Search the listing below for the string "objective" and show each line that contains it.

● ● ● ● ●

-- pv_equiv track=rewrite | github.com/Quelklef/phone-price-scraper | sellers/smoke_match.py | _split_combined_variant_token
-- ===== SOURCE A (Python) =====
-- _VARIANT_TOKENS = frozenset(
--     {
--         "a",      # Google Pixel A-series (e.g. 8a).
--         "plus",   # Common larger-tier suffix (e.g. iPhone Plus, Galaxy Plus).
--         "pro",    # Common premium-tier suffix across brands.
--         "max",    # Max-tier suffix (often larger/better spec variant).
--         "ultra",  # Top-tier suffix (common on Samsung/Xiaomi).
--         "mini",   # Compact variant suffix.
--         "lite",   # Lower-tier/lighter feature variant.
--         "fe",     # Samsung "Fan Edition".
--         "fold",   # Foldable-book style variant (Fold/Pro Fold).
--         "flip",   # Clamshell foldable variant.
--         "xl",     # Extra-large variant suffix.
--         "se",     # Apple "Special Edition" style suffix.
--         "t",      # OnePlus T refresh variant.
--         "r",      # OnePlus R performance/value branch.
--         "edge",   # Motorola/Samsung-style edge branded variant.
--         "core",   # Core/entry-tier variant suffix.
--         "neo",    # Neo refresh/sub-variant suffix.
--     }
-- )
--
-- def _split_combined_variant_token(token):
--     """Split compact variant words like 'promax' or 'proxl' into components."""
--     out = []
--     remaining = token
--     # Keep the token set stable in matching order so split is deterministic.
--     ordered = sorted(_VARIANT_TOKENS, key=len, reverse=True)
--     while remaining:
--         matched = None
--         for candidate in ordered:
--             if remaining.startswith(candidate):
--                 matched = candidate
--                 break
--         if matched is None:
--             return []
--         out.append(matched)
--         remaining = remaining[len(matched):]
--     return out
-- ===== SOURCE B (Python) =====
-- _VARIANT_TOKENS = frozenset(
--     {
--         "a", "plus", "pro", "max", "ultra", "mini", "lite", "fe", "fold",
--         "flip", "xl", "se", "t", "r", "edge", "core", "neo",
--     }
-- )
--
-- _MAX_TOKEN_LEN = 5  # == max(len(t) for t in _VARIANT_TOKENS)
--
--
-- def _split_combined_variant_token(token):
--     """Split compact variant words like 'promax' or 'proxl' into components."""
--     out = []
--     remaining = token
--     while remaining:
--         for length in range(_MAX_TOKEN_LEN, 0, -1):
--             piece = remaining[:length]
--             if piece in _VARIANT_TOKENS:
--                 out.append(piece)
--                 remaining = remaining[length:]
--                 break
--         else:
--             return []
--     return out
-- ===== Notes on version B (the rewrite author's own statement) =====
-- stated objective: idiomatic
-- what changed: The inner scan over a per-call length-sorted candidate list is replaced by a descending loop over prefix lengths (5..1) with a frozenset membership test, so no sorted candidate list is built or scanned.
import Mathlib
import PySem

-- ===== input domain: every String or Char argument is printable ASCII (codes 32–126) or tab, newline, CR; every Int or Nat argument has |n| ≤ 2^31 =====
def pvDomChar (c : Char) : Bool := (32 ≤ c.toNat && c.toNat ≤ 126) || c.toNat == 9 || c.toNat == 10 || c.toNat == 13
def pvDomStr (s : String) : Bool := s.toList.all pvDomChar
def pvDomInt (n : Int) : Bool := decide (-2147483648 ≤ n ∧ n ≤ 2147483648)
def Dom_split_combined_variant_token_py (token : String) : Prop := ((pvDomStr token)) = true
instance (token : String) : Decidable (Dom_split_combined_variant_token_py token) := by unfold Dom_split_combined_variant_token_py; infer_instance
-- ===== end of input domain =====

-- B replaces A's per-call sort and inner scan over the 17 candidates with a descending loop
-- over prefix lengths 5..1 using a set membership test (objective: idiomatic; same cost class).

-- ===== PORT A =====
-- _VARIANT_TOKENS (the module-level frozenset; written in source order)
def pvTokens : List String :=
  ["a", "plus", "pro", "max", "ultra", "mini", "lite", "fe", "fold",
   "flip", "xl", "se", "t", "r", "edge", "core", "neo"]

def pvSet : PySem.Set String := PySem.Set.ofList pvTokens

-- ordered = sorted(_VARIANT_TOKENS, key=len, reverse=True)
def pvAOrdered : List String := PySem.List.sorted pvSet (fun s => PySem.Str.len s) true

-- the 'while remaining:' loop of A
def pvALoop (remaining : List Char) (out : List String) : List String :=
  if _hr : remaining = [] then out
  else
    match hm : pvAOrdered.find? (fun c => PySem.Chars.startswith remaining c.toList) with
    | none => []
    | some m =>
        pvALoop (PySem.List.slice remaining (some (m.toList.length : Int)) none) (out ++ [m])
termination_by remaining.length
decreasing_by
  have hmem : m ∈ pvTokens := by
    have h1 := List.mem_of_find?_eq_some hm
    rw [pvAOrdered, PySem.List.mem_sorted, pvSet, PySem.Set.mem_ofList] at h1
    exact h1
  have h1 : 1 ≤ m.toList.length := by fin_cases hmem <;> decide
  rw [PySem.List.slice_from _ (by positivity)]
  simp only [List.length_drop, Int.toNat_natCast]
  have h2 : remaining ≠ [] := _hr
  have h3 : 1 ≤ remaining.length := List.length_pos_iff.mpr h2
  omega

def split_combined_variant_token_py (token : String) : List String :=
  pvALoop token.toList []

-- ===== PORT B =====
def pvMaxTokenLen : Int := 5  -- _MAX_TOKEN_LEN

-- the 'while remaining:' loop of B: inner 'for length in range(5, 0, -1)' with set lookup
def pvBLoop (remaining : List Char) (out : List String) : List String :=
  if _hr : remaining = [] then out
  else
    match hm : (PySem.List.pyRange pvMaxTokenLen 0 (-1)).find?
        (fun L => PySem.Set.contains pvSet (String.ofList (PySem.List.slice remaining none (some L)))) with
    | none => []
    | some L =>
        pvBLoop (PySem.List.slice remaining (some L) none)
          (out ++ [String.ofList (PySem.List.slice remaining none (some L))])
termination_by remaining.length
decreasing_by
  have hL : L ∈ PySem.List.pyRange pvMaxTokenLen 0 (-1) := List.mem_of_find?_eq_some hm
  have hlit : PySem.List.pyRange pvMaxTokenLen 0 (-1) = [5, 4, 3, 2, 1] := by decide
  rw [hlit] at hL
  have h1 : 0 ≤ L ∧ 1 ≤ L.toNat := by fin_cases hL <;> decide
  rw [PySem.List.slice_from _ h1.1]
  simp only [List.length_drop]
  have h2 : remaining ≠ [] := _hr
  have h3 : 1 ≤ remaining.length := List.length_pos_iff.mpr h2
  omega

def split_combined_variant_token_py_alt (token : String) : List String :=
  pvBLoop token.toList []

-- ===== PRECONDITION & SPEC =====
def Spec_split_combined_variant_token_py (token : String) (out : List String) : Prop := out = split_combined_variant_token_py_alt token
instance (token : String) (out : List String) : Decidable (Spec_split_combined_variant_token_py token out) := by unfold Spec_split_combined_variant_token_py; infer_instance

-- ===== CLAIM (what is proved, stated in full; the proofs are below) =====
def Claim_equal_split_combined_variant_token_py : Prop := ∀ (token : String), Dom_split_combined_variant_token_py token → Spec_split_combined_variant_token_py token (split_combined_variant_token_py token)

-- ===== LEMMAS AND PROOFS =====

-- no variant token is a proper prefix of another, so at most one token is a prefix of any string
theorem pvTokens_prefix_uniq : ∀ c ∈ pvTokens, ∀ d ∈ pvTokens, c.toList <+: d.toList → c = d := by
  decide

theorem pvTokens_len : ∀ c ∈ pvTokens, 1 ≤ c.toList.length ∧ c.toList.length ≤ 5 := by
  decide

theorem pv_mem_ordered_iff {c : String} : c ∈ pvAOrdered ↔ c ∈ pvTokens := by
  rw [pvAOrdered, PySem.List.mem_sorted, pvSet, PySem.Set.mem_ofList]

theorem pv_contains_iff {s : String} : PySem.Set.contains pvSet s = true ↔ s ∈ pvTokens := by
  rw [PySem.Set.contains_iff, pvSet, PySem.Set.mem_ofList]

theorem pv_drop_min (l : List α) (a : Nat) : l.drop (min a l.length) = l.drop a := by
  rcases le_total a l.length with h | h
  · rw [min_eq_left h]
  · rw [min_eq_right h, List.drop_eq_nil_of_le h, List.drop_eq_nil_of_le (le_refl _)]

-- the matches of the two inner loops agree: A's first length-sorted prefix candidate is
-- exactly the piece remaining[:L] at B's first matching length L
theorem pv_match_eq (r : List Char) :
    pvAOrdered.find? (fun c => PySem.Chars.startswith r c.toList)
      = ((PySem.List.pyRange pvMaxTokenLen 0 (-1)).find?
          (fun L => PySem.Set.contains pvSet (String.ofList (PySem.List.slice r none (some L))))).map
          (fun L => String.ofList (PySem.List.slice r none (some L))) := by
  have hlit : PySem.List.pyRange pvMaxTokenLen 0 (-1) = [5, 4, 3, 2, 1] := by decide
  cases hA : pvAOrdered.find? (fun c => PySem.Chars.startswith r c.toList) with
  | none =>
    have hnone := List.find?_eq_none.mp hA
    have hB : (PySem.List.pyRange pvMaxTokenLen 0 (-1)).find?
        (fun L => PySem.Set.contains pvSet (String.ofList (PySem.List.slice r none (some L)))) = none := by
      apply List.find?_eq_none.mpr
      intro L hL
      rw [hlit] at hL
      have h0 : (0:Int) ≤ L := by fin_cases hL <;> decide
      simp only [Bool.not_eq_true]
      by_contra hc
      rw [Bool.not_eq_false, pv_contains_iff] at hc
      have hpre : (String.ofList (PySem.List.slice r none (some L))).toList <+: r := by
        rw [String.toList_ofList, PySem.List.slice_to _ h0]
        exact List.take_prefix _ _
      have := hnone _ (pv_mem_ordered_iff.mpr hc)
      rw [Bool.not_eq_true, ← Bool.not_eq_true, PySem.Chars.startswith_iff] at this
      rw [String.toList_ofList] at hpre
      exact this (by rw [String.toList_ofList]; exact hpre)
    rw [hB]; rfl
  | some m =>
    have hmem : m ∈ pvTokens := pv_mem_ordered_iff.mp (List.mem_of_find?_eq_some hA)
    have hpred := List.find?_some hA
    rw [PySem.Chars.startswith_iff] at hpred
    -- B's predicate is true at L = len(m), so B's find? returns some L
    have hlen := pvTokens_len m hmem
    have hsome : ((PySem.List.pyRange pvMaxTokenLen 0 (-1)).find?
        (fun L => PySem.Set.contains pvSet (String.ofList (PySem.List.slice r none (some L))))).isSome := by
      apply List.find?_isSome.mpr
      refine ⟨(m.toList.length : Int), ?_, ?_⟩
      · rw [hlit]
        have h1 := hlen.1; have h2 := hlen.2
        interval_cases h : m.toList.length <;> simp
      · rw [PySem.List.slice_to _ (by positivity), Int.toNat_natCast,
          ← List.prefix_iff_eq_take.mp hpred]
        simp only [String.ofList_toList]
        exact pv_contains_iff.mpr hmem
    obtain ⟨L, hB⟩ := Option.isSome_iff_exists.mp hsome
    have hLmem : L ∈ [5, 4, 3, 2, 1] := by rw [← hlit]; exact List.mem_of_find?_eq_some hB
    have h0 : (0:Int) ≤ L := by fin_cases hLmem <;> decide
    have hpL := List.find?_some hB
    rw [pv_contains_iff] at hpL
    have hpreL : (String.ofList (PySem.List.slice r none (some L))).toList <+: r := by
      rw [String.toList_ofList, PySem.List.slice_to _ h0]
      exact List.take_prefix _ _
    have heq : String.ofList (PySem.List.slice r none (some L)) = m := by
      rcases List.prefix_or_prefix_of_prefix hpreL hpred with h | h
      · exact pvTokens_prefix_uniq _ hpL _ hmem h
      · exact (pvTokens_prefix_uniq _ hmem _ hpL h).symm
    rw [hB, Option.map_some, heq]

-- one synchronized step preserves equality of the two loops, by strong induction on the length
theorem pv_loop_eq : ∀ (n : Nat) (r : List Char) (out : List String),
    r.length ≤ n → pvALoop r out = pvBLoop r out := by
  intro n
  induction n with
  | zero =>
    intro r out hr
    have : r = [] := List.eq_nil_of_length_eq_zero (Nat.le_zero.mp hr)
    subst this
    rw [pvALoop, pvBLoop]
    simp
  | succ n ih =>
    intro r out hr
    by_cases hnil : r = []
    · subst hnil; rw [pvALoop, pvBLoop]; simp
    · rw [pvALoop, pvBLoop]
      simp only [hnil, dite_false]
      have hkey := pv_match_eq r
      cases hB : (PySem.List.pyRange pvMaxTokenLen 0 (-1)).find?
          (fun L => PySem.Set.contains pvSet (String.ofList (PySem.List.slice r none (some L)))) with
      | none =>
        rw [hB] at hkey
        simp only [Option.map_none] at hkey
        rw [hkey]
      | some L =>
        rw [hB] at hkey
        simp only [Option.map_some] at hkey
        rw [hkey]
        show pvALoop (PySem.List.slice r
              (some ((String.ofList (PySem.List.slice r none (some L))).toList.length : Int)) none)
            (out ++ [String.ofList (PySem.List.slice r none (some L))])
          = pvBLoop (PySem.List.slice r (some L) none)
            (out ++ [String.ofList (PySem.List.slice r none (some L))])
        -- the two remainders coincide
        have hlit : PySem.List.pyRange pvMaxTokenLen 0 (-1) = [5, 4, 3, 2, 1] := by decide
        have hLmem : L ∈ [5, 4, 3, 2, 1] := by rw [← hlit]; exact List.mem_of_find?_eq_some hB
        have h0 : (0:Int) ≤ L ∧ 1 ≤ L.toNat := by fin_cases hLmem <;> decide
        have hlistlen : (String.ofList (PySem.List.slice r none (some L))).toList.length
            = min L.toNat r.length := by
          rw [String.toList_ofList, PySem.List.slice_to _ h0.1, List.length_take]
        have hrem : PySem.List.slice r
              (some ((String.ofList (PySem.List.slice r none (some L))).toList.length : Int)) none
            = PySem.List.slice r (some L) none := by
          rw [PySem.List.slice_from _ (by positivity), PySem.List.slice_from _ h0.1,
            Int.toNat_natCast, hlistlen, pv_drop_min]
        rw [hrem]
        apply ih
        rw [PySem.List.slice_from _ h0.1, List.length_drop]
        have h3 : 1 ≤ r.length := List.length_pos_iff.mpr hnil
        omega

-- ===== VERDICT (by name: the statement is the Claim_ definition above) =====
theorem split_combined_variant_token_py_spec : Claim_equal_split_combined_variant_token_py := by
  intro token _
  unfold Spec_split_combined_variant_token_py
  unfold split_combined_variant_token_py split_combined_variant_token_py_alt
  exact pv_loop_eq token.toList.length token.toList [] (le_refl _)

● ● ● ● ●

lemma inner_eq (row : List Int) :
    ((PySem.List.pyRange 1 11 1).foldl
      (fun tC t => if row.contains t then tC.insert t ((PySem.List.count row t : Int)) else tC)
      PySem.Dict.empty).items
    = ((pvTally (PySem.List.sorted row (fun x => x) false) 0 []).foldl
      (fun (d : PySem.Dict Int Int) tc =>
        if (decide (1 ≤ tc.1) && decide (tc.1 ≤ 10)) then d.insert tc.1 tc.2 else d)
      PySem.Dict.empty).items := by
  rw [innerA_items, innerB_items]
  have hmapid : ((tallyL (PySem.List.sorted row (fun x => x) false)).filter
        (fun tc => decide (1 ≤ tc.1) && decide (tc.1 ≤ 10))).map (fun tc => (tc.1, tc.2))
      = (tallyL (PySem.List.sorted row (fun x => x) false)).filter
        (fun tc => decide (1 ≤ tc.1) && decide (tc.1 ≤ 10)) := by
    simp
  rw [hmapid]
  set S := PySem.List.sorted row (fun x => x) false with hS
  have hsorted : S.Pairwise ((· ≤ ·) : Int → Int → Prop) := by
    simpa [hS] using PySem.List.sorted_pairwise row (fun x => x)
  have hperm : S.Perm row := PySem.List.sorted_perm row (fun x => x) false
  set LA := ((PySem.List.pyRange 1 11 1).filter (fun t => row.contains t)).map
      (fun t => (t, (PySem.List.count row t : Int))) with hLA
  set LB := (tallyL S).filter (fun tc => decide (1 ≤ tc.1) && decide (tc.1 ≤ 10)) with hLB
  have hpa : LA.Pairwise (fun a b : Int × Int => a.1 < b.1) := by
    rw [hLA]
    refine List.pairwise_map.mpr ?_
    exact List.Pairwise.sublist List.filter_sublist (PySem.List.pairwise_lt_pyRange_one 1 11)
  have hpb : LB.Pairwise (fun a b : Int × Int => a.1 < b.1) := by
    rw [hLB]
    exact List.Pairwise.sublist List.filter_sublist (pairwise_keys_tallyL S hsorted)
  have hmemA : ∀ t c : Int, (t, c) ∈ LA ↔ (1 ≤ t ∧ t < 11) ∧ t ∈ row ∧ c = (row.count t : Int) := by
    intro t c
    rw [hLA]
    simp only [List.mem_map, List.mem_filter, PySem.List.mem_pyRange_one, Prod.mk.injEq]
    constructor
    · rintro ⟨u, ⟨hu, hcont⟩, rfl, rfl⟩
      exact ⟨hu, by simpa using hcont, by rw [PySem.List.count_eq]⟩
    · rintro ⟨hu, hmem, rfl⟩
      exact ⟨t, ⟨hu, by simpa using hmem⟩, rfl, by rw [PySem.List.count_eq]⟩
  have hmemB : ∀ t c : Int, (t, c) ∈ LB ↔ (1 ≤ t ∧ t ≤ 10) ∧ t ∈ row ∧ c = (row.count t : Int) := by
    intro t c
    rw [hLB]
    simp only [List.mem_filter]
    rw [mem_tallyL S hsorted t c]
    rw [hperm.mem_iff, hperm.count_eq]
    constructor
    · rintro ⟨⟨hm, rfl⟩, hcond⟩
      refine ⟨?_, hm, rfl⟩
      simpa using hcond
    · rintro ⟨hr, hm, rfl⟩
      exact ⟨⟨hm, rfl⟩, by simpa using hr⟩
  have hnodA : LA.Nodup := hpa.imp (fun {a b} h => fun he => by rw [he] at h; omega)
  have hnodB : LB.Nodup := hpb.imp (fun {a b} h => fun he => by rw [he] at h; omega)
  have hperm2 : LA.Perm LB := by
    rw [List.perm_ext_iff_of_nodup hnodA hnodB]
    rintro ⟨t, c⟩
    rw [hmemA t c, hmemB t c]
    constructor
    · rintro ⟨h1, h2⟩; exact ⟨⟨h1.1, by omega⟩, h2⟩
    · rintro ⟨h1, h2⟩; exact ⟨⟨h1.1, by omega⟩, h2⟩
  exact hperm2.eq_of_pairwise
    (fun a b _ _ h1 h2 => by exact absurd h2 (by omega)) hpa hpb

● ● ● ● ●

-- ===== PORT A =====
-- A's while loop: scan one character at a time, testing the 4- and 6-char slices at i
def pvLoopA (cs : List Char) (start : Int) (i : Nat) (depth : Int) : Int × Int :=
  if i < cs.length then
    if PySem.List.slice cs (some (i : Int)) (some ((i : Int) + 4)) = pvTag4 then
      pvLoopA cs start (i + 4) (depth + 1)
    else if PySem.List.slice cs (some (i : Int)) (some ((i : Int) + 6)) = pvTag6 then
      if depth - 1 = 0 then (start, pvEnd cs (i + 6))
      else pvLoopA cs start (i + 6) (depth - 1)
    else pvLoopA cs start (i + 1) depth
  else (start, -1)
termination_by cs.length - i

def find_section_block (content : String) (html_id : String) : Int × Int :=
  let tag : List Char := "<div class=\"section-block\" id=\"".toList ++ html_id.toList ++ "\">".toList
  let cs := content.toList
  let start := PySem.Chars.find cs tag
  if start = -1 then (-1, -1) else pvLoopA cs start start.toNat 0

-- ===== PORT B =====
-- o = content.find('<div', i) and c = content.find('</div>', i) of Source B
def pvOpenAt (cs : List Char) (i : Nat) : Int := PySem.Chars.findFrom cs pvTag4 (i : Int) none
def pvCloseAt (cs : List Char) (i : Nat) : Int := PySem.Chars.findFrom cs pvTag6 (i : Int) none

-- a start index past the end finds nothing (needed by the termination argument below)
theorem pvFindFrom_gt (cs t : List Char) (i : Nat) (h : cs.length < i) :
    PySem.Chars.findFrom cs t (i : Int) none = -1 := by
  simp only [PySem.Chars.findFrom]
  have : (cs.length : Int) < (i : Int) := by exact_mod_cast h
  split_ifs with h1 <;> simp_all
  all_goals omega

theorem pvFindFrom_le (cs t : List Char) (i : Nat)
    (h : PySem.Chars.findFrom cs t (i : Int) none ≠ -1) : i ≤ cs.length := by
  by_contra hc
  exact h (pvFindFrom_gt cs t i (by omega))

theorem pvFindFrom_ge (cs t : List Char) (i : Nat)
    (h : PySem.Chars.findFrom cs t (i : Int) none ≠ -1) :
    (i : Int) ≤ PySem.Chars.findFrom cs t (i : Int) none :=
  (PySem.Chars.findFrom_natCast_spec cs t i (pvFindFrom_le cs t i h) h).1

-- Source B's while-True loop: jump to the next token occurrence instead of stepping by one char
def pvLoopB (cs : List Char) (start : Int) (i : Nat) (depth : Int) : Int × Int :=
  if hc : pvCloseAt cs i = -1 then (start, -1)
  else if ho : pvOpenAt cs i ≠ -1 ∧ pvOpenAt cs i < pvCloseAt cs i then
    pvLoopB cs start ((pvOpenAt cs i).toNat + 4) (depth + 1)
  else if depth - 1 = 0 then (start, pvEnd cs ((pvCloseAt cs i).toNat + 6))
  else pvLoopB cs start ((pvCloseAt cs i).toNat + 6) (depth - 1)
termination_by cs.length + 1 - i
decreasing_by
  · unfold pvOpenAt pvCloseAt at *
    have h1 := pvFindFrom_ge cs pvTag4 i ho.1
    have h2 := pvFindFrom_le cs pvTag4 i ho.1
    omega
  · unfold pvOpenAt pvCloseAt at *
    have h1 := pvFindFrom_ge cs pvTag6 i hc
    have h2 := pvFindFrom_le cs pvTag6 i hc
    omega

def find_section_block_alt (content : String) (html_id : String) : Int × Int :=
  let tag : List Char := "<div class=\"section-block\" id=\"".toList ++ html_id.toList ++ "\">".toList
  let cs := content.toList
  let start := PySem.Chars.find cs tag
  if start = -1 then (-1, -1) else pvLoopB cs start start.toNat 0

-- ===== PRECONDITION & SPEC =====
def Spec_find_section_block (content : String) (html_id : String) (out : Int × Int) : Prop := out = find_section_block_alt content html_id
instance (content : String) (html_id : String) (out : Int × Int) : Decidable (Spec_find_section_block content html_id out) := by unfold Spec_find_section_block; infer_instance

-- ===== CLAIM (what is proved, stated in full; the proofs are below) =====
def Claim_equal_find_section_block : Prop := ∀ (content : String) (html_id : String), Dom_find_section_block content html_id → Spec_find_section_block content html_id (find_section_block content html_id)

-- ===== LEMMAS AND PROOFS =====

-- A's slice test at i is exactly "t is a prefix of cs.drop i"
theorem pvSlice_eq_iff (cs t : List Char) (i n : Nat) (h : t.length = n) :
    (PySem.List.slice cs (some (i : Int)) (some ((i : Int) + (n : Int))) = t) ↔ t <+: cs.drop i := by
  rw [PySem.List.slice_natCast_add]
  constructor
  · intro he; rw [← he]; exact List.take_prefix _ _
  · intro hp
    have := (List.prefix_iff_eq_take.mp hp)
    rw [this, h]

● ● ● ● ●

▸ EXERCISE ANSWER:
-- stated objective: idiomatic
-- over prefix lengths 5..1 using a set membership test (objective: idiomatic; same cost class).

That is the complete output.